「少し遅いのかな」
つーちゃんがハイハイをしないことを、妻は誰にも大げさには言わなかった。
ただ、夜になるとスマホを見ながら、小さく息を吐いた。
カピー少し遅いのかな
その声は、娘に向けたものではなく、自分に向けた問いのようだった。
旦那は



大丈夫や
と答えた。
けれど、その言葉に確かな根拠があったわけではない。
初めて親になった二人には、分からないことの方が多かった。できることが増えるたびに喜び、少しでも周りと違うように見えれば、胸の奥がざわついた。
やがてつーちゃんは、つかまり立ちをし、歩き始めた。
その姿を見た瞬間、妻は笑った。ほっとしたような、泣きそうな笑顔だった。



ちゃんと、自分の順番があったんだね
旦那はうなずいた。



最初から、つーちゃんのペースやったんやろな
それでも妻は、保健師に相談した。
返ってきたのは、必要な確認事項と、一般的な説明だった。
間違った言葉ではなかったのだろう。ただ、妻の不安に触れる前に、答えだけが置かれていくように感じた。
帰り道、妻はいつも通りだった。



聞けてよかったよ
と言い、娘の手を握った。
けれど旦那には分かった。妻は平気なふりをしている。
心配した自分を責めないように、言葉を飲み込んでいる。



俺、あの言い方嫌やった
妻は少し驚いて、旦那を見た。



仕方ないよ。
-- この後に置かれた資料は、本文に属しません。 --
-- pv_equiv track=rewrite | github.com/ppgranger/token-saving | src/processors/system_info.py | _process_wc
-- ===== SOURCE A (Python) =====
-- def _process_wc(output: str) -> str:
--     """Compress wc: sort by count, top entries + total."""
--     lines = output.splitlines()
--     if len(lines) <= 15:
--         return output
--
--     entries = []
--     total_line = ""
--
--     for line in lines:
--         stripped = line.strip()
--         if not stripped:
--             continue
--         parts = stripped.split()
--         if len(parts) >= 2:
--             if parts[-1] == "total":
--                 total_line = stripped
--             else:
--                 try:
--                     count = int(parts[0])
--                     entries.append((count, stripped))
--                 except ValueError:
--                     entries.append((0, stripped))
--
--     if not entries:
--         return output
--
--     entries.sort(key=lambda x: x[0], reverse=True)
--
--     # Filter zero entries
--     non_zero = [(c, line) for c, line in entries if c > 0]
--     zero_count = len(entries) - len(non_zero)
--
--     result = []
--     for _, line in non_zero[:15]:
--         result.append(f"  {line}")
--     if len(non_zero) > 15:
--         result.append(f"  ... ({len(non_zero) - 15} more)")
--     if zero_count > 0:
--         result.append(f"  ({zero_count} entries with count 0)")
--     if total_line:
--         result.append(total_line)
--
--     return "\n".join(result)
-- ===== SOURCE B (Python) =====
-- def _process_wc(output: str) -> str:
--     """Compress wc output in one pass: keep a bounded top-15 buffer instead of
--     sorting all entries, plus running counters for zero entries and overflow."""
--     lines = output.splitlines()
--     if len(lines) <= 15:
--         return output
--
--     top = []          # at most 15 (count, line) pairs, descending, stable
--     nz = 0            # how many entries have count > 0
--     zeros = 0         # how many entries have count <= 0 (or unparsable count)
--     total_line = ""
--     any_entry = False
--
--     for line in lines:
--         stripped = line.strip()
--         if not stripped:
--             continue
--         parts = stripped.split()
--         if len(parts) < 2:
--             continue
--         if parts[-1] == "total":
--             total_line = stripped
--             continue
--         any_entry = True
--         try:
--             count = int(parts[0])
--         except ValueError:
--             count = 0
--         if count <= 0:
--             zeros += 1
--             continue
--         nz += 1
--         if len(top) < 15 or count > top[-1][0]:
--             for i, (c, _) in enumerate(top):
--                 if c < count:
--                     top.insert(i, (count, stripped))
--                     break
--             else:
--                 top.append((count, stripped))
--             if len(top) > 15:
--                 top.pop()
--
--     if not any_entry:
--         return output
--
--     result = ["  " + line for _, line in top]
--     if nz > 15:
--         result.append(f"  ... ({nz - 15} more)")
--     if zeros > 0:
--         result.append(f"  ({zeros} entries with count 0)")
--     if total_line:
--         result.append(total_line)
--
--     return "\n".join(result)
-- ===== Notes on version B (the rewrite author's own statement) =====
-- stated objective: alternative
-- what changed: B replaces A's build-all-entries-then-stable-sort-then-filter pipeline by a single pass that keeps a bounded stable top-15 buffer (insertion into at most 15 kept entries, truncating overflow) plus running counters for positive and zero-count entries, so no full entry list and no full sort are ever built.
import Mathlib
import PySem

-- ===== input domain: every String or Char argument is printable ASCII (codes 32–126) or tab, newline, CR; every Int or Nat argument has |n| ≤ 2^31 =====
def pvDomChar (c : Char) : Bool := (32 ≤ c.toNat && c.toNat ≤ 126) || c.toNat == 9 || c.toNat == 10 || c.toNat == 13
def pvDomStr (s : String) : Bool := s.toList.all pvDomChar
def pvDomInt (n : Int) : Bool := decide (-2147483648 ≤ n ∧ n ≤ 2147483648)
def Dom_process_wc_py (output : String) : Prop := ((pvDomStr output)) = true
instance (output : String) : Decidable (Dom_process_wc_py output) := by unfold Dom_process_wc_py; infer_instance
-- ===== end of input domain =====

-- B replaces A's full sort of all entries by a single pass that keeps a bounded
-- top-15 buffer and running counters (alternative algorithm, same output).

-- ===== PORT A =====
-- A's parsing loop: state = (entries, total_line)
def pvStepA (st : List (Int × List Char) × List Char) (line : List Char) :
    List (Int × List Char) × List Char :=
  let stripped := PySem.Chars.strip line
  if stripped = [] then st
  else
    let parts := PySem.Chars.split₀ stripped
    if 2 ≤ parts.length then
      -- parts is nonempty here, so parts[-1] / parts[0] are total accesses
      if parts.getLastD [] = "total".toList then (st.1, stripped)
      else
        match PySem.Int.ofChars? parts.headI with
        | some c => (st.1 ++ [(c, stripped)], st.2)
        | none => (st.1 ++ [(0, stripped)], st.2)
    else st

def process_wc_py (output : String) : String :=
  let lines := PySem.Chars.splitlines output.toList
  if lines.length ≤ 15 then output
  else
    let st := lines.foldl pvStepA ([], [])
    let entries := st.1
    let total_line := st.2
    if entries = [] then output
    else
      let sortedE := PySem.List.sorted entries (fun x => x.1) true
      let non_zero := sortedE.filter (fun x => decide (0 < x.1))
      let zero_count : Int := (sortedE.length : Int) - non_zero.length
      let result :=
        (non_zero.take 15).map (fun x => ' ' :: ' ' :: x.2)
        ++ (if 15 < non_zero.length then
              ["  ... (".toList ++ PySem.Int.toChars ((non_zero.length : Int) - 15) ++ " more)".toList]
            else [])
        ++ (if 0 < zero_count then
              ["  (".toList ++ PySem.Int.toChars zero_count ++ " entries with count 0)".toList]
            else [])
        ++ (if total_line ≠ [] then [total_line] else [])
      String.ofList (PySem.Chars.join ['\n'] result)

-- ===== PORT B =====
-- B's bounded insertion: scan for the first entry with a smaller count, insert there
def pvInsDesc (x : Int × List Char) : List (Int × List Char) → List (Int × List Char)
  | [] => [x]
  | y :: ys => if y.1 < x.1 then x :: y :: ys else y :: pvInsDesc x ys

-- B's single pass: state = (top, nz, zeros, total_line, any_entry)
def pvStepB (st : List (Int × List Char) × Int × Int × List Char × Bool) (line : List Char) :
    List (Int × List Char) × Int × Int × List Char × Bool :=
  match st with
  | (top, nz, zeros, total, seen) =>
    let stripped := PySem.Chars.strip line
    if stripped = [] then (top, nz, zeros, total, seen)
    else
      let parts := PySem.Chars.split₀ stripped
      if parts.length < 2 then (top, nz, zeros, total, seen)
      else if parts.getLastD [] = "total".toList then (top, nz, zeros, stripped, seen)
      else
        let count := (PySem.Int.ofChars? parts.headI).getD 0
        if count ≤ 0 then (top, nz, zeros + 1, total, true)
        else
          let top' :=
            if top.length < 15 ∨ (top.getLastD (0, [])).1 < count then
              let t := pvInsDesc (count, stripped) top
              if 15 < t.length then t.dropLast else t
            else top
          (top', nz + 1, zeros, total, true)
仕事なんだから



それでもや。心配して聞いた人に、怖くなる言い方せんでもええ
妻は黙った。
旦那は続けた。



お前が気にしてない言うても、俺は気にする。つーちゃんのことも、お前のことも
その夜、二人は育児経験者の投稿を読んだ。
「うちも遅かったです。でも今は元気です」
「心配になりますよね。私も同じでした」
短い言葉ばかりだった。医学的な説明ではない。
けれど、同じ不安を通った人の声には、冷えた心を少し温める力があった。
妻は画面を見つめたまま言った。



こういう言葉が欲しかったのかも
旦那は静かに答えた。



正しいことだけやなくて、分かるよって言葉やな
つーちゃんは二人の間で、まだ不安定な足取りを見せていた。転んでは笑い、また立ち上がる。その姿は、誰かと比べるためのものではなかった。
妻が娘を抱き上げると、旦那はその背中に手を添えた。



大丈夫
妻は小さく笑った。



誰に言ってるの?



つーちゃんにも。お前にも。俺にも
家族になったばかりの二人は、答えのない不安を抱えながら、それでも同じ方向を見ていた。
つーちゃんの歩幅は小さい。
けれど、その一歩ごとに、夫婦の距離も少しずつ近づいていった。